Among the entries below, extract exactly the lines that run from the one with "refine (List.map_congr_left ?_).trans" through the one with "some o := by", both ends included.

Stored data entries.
Start of Block

-- pv_equiv track=rewrite | github.com/vbshubham/LC | uniqueGoodSubsequence.py | count_unique_subsequences
-- ===== SOURCE A (Python) =====
-- def count_unique_subsequences(s):
--     """Returns the number of unique subsequences of the sequence s"""
--     L = {}
--     N = []
--     count = 1
--     for c in s:
--         N.append(count)
--         count *= 2
--         if c in L:
--             count -= N[L[c] - 1]
--         L[c] = len(N)
--     return count - 1
-- ===== SOURCE B (Python) =====
-- def count_unique_subsequences(s):
--     """Returns the number of unique subsequences of the sequence s"""
--     ends = {}
--     for c in s:
--         ends[c] = sum(ends.values()) + 1
--     return sum(ends.values())
-- ===== Notes on version B (the rewrite author's own statement) =====
-- stated objective: simpler
-- what changed: B replaces A's running doubled count with explicit subtraction of remembered per-step counts (dict of indices plus a growing list N) by a single dict mapping each character to the number of distinct subsequences ending in it, recomputing the value sum at each step and returning the final sum.
import Mathlib
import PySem

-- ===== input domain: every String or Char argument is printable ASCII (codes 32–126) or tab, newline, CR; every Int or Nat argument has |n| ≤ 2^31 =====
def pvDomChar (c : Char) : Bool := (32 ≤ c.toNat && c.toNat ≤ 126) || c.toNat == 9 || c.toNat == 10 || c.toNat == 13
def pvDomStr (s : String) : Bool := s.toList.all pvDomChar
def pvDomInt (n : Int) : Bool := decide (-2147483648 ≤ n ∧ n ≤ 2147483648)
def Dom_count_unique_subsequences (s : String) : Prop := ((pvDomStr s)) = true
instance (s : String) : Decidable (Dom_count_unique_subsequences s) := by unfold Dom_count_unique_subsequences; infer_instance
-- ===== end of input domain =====

-- B replaces A's doubled running count with per-ending-character counts summed from a dict; objective: simpler.

-- ===== PORT A =====
-- state: (L, N, count) as in A
def pvStepA (st : PySem.Dict Char Int × List Int × Int) (c : Char) :
    PySem.Dict Char Int × List Int × Int :=
  let N := st.2.1 ++ [st.2.2]
  let count := st.2.2 * 2
  let count :=
    match st.1.get? c with          -- 'if c in L: count -= N[L[c] - 1]'
    | some i => count - PySem.List.pyGetD N (i - 1) 0   -- index always in range (i = earlier len(N) ≥ 1)
    | none => count
  (st.1.insert c (N.length : Int), N, count)

def count_unique_subsequences (s : String) : Int :=
  (s.toList.foldl pvStepA (PySem.Dict.empty, [], 1)).2.2 - 1

-- ===== PORT B =====
def pvStepB (d : PySem.Dict Char Int) (c : Char) : PySem.Dict Char Int :=
  d.insert c (d.values.sum + 1)     -- ends[c] = sum(ends.values()) + 1

def count_unique_subsequences_alt (s : String) : Int :=
  (s.toList.foldl pvStepB PySem.Dict.empty).values.sum

-- ===== PRECONDITION & SPEC =====
def Spec_count_unique_subsequences (s : String) (out : Int) : Prop := out = count_unique_subsequences_alt s
instance (s : String) (out : Int) : Decidable (Spec_count_unique_subsequences s out) := by unfold Spec_count_unique_subsequences; infer_instance

-- ===== CLAIM (what is proved, stated in full; the proofs are below) =====
def Claim_equal_count_unique_subsequences : Prop := ∀ (s : String), Dom_count_unique_subsequences s → Spec_count_unique_subsequences s (count_unique_subsequences s)

-- ===== LEMMAS AND PROOFS =====

-- sum of snd after replacing the (unique) entry keyed k by (k, v)
lemma pv_sum_map_snd_replace (l : List (Char × Int)) (k : Char) (v o : Int)
    (hnd : (l.map (·.1)).Nodup) (ho : (k, o) ∈ l) :
    ((l.map (fun p => if p.1 == k then (k, v) else p)).map (·.2)).sum
      = (l.map (·.2)).sum + v - o := by
  induction l with
  | nil => cases ho
  | cons p t ih =>
    simp only [List.map_cons, List.nodup_cons] at hnd
    by_cases hpk : p.1 = k
    · subst hpk
      have hpo : p.2 = o := by
        rcases List.mem_cons.mp ho with h | h
        · rw [← h]
        · exact absurd (List.mem_map_of_mem (f := (·.1)) h) hnd.1
      have ht : t.map (fun q => if q.1 == p.1 then (p.1, v) else q) = t := by
        refine (List.map_congr_left ?_).trans t.map_id
        intro q hq
        have hne : q.1 ≠ p.1 := fun h => hnd.1 (h ▸ List.mem_map_of_mem (f := (·.1)) hq)
        simp [hne]
      simp only [List.map_cons, List.sum_cons, beq_self_eq_true, if_true, ht]
      omega
    · have ho' : (k, o) ∈ t := by
        rcases List.mem_cons.mp ho with h | h
        · exact absurd (by rw [← h]) hpk
        · exact h
      have hsum := ih hnd.2 ho'
      have hif : (if p.1 == k then (k, v) else p) = p := by simp [hpk]
      simp only [List.map_cons, hif, List.sum_cons]
      omega

-- sum of values after an insert, uniformly via getD
lemma pv_sum_values_insert (d : PySem.Dict Char Int) (hnd : d.keys.Nodup) (k : Char) (v : Int) :
    (d.insert k v).values.sum = d.values.sum + v - d.getD k 0 := by
  by_cases hc : d.contains k = true
  · obtain ⟨o, ho⟩ : ∃ o, d.get? k = some o := by
      have h := PySem.Dict.contains_eq_isSome_get? d k
      rw [hc] at h
      exact Option.isSome_iff_exists.mp h.symm
    have hmem : (k, o) ∈ d.items := PySem.Dict.mem_items_of_get?_eq_some d ho
    have hgD : d.getD k 0 = o := PySem.Dict.getD_of_get?_eq_some d 0 ho
    show ((d.insert k v).items.map (·.2)).sum = _
    rw [PySem.Dict.items_insert_of_contains d v hc, hgD]
    exact pv_sum_map_snd_replace d.items k v o hnd hmem
  · have hc' : d.contains k = false := by simpa using hc
    have hgD : d.getD k 0 = 0 := PySem.Dict.getD_of_not_contains d 0 hc'
    show ((d.insert k v).items.map (·.2)).sum = _
    rw [PySem.Dict.items_insert_of_not_contains d v hc', hgD]
    simp [PySem.Dict.values]

-- main correspondence between A's loop state and B's dict
lemma pv_main (cs : List Char) (L : PySem.Dict Char Int) (N : List Int) (count : Int)
    (d : PySem.Dict Char Int)
    (h1 : count = d.values.sum + 1)
    (h2 : d.keys.Nodup)
    (h3 : ∀ c, (L.get? c).isSome = (d.get? c).isSome)
    (h4 : ∀ c i, L.get? c = some i → ∃ v, d.get? c = some v ∧ 1 ≤ i ∧ i ≤ (N.length : Int) ∧
            PySem.List.pyGetD N (i - 1) 0 = v) :
    (cs.foldl pvStepA (L, N, count)).2.2 = (cs.foldl pvStepB d).values.sum + 1 := by
  induction cs generalizing L N count d with
  | nil => simpa using h1
  | cons c rest ih =>
    simp only [List.foldl_cons]
    have hsum : (pvStepB d c).values.sum = d.values.sum + (d.values.sum + 1) - d.getD c 0 :=
      pv_sum_values_insert d h2 c (d.values.sum + 1)
    apply ih
    · -- h1 for next state
      rw [hsum]
      show (match L.get? c with
            | some i => count * 2 - PySem.List.pyGetD (N ++ [count]) (i - 1) 0
            | none => count * 2) = _
      cases hL : L.get? c with
      | none =>
        have hd : d.get? c = none := by
          have h := h3 c; rw [hL] at h
          exact Option.not_isSome_iff_eq_none.mp (by simp [← h])
        have hz : d.getD c 0 = 0 := PySem.Dict.getD_of_get?_eq_none d 0 hd
        show count * 2 = d.values.sum + (d.values.sum + 1) - d.getD c 0 + 1
        rw [hz, h1]; ring
      | some i =>
        obtain ⟨v, hv, hi1, hi2, hNv⟩ := h4 c i hL
        have hgv : d.getD c 0 = v := PySem.Dict.getD_of_get?_eq_some d 0 hv
        have hNv' : PySem.List.pyGetD (N ++ [count]) (i - 1) 0 = v := by
          rw [PySem.List.pyGetD_eq_getElem (N ++ [count]) 0 (by omega) (by simp; omega)]
          rw [PySem.List.pyGetD_eq_getElem N 0 (by omega) (by omega)] at hNv
          rw [List.getElem_append_left (by omega : (i - 1).toNat < N.length)]
          exact hNv
        show count * 2 - PySem.List.pyGetD (N ++ [count]) (i - 1) 0
          = d.values.sum + (d.values.sum + 1) - d.getD c 0 + 1
        rw [hNv', hgv, h1]; ring
    · -- h2
      exact PySem.Dict.nodup_keys_insert d c _ h2
    · -- h3
      intro c'
      show ((L.insert c ((N ++ [count]).length : Int)).get? c').isSome = ((pvStepB d c).get? c').isSome
      by_cases hcc : c' = c
      · subst hcc
        rw [PySem.Dict.get?_insert_self, pvStepB, PySem.Dict.get?_insert_self]
        rfl
      · rw [PySem.Dict.get?_insert_of_ne L _ hcc, pvStepB, PySem.Dict.get?_insert_of_ne d _ hcc]
        exact h3 c'
    · -- h4
      intro c' i hgi
      change (L.insert c ((N ++ [count]).length : Int)).get? c' = some i at hgi
      by_cases hcc : c' = c
      · subst hcc
        rw [PySem.Dict.get?_insert_self] at hgi
        have hi : i = ((N ++ [count]).length : Int) := by
          have := hgi.symm
          simpa using this
        refine ⟨d.values.sum + 1, ?_, by simp [hi], by simp [hi], ?_⟩
        · rw [pvStepB, PySem.Dict.get?_insert_self]
        · have hlen : ((N ++ [count]).length : Int) = (N.length : Int) + 1 := by simp
          rw [hi, hlen]
          have h01 : (N.length : Int) + 1 - 1 = (N.length : Int) := by ring
          rw [h01,
            PySem.List.pyGetD_eq_getElem (N ++ [count]) 0 (by positivity) (by simp)]
          simp [h1]
      · rw [PySem.Dict.get?_insert_of_ne L _ hcc] at hgi
        obtain ⟨v, hv, hi1, hi2, hNv⟩ := h4 c' i hgi
        refine ⟨v, ?_, hi1, by simp; omega, ?_⟩
        · rw [pvStepB, PySem.Dict.get?_insert_of_ne d _ hcc]; exact hv
        · rw [PySem.List.pyGetD_eq_getElem (N ++ [count]) 0 (by omega) (by simp; omega)]
          rw [PySem.List.pyGetD_eq_getElem N 0 (by omega) (by omega)] at hNv
          rw [List.getElem_append_left (by omega : (i - 1).toNat < N.length)]
          exact hNv

-- ===== VERDICT (by name: the statement is the Claim_ definition above) =====
theorem count_unique_subsequences_spec : Claim_equal_count_unique_subsequences := by
  intro s _
  show count_unique_subsequences s = count_unique_subsequences_alt s
  unfold count_unique_subsequences count_unique_subsequences_alt
  have h := pv_main s.toList PySem.Dict.empty [] 1 PySem.Dict.empty
    (by simp [PySem.Dict.values, PySem.Dict.empty])
    (by simp [PySem.Dict.keys, PySem.Dict.empty])
    (by intro c; simp [PySem.Dict.get?_empty])
    (by intro c i h; rw [PySem.Dict.get?_empty] at h; cases h)
  omega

End of Block

TASK ANSWER.
        refine (List.map_congr_left ?_).trans t.map_id
        intro q hq
        have hne : q.1 ≠ p.1 := fun h => hnd.1 (h ▸ List.mem_map_of_mem (f := (·.1)) hq)
        simp [hne]
      simp only [List.map_cons, List.sum_cons, beq_self_eq_true, if_true, ht]
      omega
    · have ho' : (k, o) ∈ t := by
        rcases List.mem_cons.mp ho with h | h
        · exact absurd (by rw [← h]) hpk
        · exact h
      have hsum := ih hnd.2 ho'
      have hif : (if p.1 == k then (k, v) else p) = p := by simp [hpk]
      simp only [List.map_cons, hif, List.sum_cons]
      omega

-- sum of values after an insert, uniformly via getD
lemma pv_sum_values_insert (d : PySem.Dict Char Int) (hnd : d.keys.Nodup) (k : Char) (v : Int) :
    (d.insert k v).values.sum = d.values.sum + v - d.getD k 0 := by
  by_cases hc : d.contains k = true
  · obtain ⟨o, ho⟩ : ∃ o, d.get? k = some o := by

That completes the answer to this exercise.